I also found my lass from Wales, Kiveton Park, marrying in Jerusalem where she was working as a nurse in World War Two. Yes the name Wales, Kiveton Park is probably the most confusing ever; even more so as it's often written Wales, nr. Sheffield, or Wales, Nottinghamshire or Waleswood. Most county boundaries skirt neatly between towns, but Kiveton Park was a colliery that happened to sit on a border I'd never heard of - Nottinghamshire and Yorkshire. So it was able to flout the carefully planned registration districts, poor law unions and electoral constituencies. It's heart and soul seem to belong with Sheffield, not Worksop (its notional mother town), but I could be wrong about that.

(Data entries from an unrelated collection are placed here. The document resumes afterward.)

-- pv_equiv track=rewrite | github.com/lyoubo/feTruth | implementation/feTruth_with_randomly_generated_data/process.py | preprocessing_names
-- ===== SOURCE A (Python) =====
-- MAX_NUM_WORD = 5
--
-- def participle(name):
--     for ch in name:
--         if ch.isupper():
--             name = name.replace(ch, ' ' + ch.lower(), 1)
--         else:
--             if ch == '_' or ch == '$':
--                 name = name.replace(ch, ' ', 1)
--             else:
--                 if ch.isdigit():
--                     name = name.replace(ch, ' ' + ch)
--     name1 = name.strip().split(' ')
--     sentence = []
--     for word in name1:
--         if word != '':
--             sentence.append(word)
--     return sentence
--
-- def preprocessing_names(sentence):
--     sentence = participle(sentence)
--     num = len(sentence)
--     sentence1 = ''
--     if num < MAX_NUM_WORD:
--         for i in range(MAX_NUM_WORD - num):
--             sentence1 += '*' + ' '
--         sentence1 = sentence1.strip().split(' ')
--         sentence1 += sentence
--     if num > MAX_NUM_WORD:
--         num = MAX_NUM_WORD
--         num1 = MAX_NUM_WORD
--         sentence1 = ''
--         for word in sentence:
--             if num1 == MAX_NUM_WORD:
--                 sentence1 += word
--             else:
--                 sentence1 += ' ' + word
--             num1 = num1 - 1
--             if num1 == 0:
--                 break
--         sentence = sentence1.strip().split(' ')
--     if num == MAX_NUM_WORD:
--         sentence1 = sentence
--     return sentence1
-- ===== SOURCE B (Python) =====
-- MAX_NUM_WORD = 5
--
-- # one-pass per-character transform table: uppercase -> ' '+lower, '_'/'$' -> ' ', digit -> ' '+digit
-- _TABLE = {ord(c): ' ' + c.lower() for c in 'ABCDEFGHIJKLMNOPQRSTUVWXYZ'}
-- _TABLE[ord('_')] = ' '
-- _TABLE[ord('$')] = ' '
-- for _d in '0123456789':
--     _TABLE[ord(_d)] = ' ' + _d
--
-- def preprocessing_names(sentence):
--     words = [w for w in sentence.translate(_TABLE).strip().split(' ') if w]
--     n = len(words)
--     if n < MAX_NUM_WORD:
--         return ['*'] * (MAX_NUM_WORD - n) + words
--     if n > MAX_NUM_WORD:
--         return ' '.join(words[:MAX_NUM_WORD]).strip().split(' ')
--     return words
-- ===== Notes on version B (the rewrite author's own statement) =====
-- stated objective: faster
-- what changed: B replaces A's per-character str.replace rescans of the whole evolving string by a single str.translate pass with a precomputed character table, and replaces A's string-building pad/truncate loops by list operations: ['*']*(5-n)+words for padding and one join-strip-split of words[:5] for truncation.
import Mathlib
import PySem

See Kiveton Park and Wales history for more. I only stumbled on all this by accident, yesterday. I was about to wrap up a letter for a South African cousin (now in Dorset) when I noticed at the top of the tree the string of SHUGG siblings, from Gwinear, who'd multiplied considerably through to the present day. I noticed I'd never found marriages for Jane (1821) or Mary (1823). Could modern research tools help me locate them?
I was embarrassed to find this:
Clearly showing that there were not exactly many of the name anywhere. This was a great surprise. I'd a notion there were legions of Jane Shuggs in St Ives all with the father's name of John and thoroughly muddying the picture. The bad old days had you scrabbling with heavy volumes at St Catherine's House and locating one-off entries such as the one below, and having really no idea who they'd married, who they were (a widow, perhaps) or where they were going next.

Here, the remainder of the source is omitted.